Task statement: Where does the string "metrics" appear? Copy every line of the entries below that holds it.

Provided data:
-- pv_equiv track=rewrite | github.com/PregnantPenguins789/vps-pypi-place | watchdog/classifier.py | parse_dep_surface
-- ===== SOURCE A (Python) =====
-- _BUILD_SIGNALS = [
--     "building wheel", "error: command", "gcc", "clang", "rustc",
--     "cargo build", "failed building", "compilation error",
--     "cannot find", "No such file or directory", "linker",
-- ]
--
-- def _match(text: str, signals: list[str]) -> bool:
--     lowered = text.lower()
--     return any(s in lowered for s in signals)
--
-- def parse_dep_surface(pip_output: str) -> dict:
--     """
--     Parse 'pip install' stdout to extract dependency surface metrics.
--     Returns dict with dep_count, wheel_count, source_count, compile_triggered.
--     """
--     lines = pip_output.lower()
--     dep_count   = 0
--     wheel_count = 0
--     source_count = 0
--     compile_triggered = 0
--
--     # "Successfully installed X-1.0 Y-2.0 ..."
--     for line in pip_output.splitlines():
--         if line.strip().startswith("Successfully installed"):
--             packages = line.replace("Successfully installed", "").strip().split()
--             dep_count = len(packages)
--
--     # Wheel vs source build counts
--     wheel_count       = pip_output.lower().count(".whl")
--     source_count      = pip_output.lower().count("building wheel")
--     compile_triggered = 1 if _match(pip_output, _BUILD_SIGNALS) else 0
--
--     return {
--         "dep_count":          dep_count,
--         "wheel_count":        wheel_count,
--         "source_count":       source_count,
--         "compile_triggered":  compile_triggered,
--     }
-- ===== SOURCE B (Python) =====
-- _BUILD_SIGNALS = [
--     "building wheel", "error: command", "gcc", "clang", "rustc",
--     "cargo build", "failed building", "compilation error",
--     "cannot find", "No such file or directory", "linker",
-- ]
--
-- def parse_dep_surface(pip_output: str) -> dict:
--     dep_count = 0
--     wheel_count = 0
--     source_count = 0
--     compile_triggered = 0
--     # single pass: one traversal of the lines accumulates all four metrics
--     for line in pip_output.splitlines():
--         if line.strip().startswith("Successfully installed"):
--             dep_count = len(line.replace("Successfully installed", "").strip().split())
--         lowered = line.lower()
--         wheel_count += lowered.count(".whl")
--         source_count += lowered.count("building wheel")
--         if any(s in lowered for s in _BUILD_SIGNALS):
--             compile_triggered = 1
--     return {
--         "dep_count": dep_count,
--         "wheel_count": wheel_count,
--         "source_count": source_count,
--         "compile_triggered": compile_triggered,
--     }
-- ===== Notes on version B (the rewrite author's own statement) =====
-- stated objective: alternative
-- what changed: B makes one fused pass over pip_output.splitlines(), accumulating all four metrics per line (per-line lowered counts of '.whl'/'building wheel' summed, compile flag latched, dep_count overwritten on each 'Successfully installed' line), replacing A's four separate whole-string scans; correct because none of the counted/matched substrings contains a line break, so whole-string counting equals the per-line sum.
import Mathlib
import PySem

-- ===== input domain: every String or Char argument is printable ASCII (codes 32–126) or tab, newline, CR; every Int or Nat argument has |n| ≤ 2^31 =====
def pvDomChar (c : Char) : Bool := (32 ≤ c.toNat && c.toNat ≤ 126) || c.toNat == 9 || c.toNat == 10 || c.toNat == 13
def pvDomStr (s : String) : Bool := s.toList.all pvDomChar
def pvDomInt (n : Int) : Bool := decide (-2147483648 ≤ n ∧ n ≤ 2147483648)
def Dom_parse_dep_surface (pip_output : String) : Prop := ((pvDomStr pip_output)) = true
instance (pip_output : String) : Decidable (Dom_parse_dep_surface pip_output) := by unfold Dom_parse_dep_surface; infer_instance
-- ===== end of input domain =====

Answer for this exercise:
--     Parse 'pip install' stdout to extract dependency surface metrics.
--     # single pass: one traversal of the lines accumulates all four metrics
-- what changed: B makes one fused pass over pip_output.splitlines(), accumulating all four metrics per line (per-line lowered counts of '.whl'/'building wheel' summed, compile flag latched, dep_count overwritten on each 'Successfully installed' line), replacing A's four separate whole-string scans; correct because none of the counted/matched substrings contains a line break, so whole-string counting equals the per-line sum.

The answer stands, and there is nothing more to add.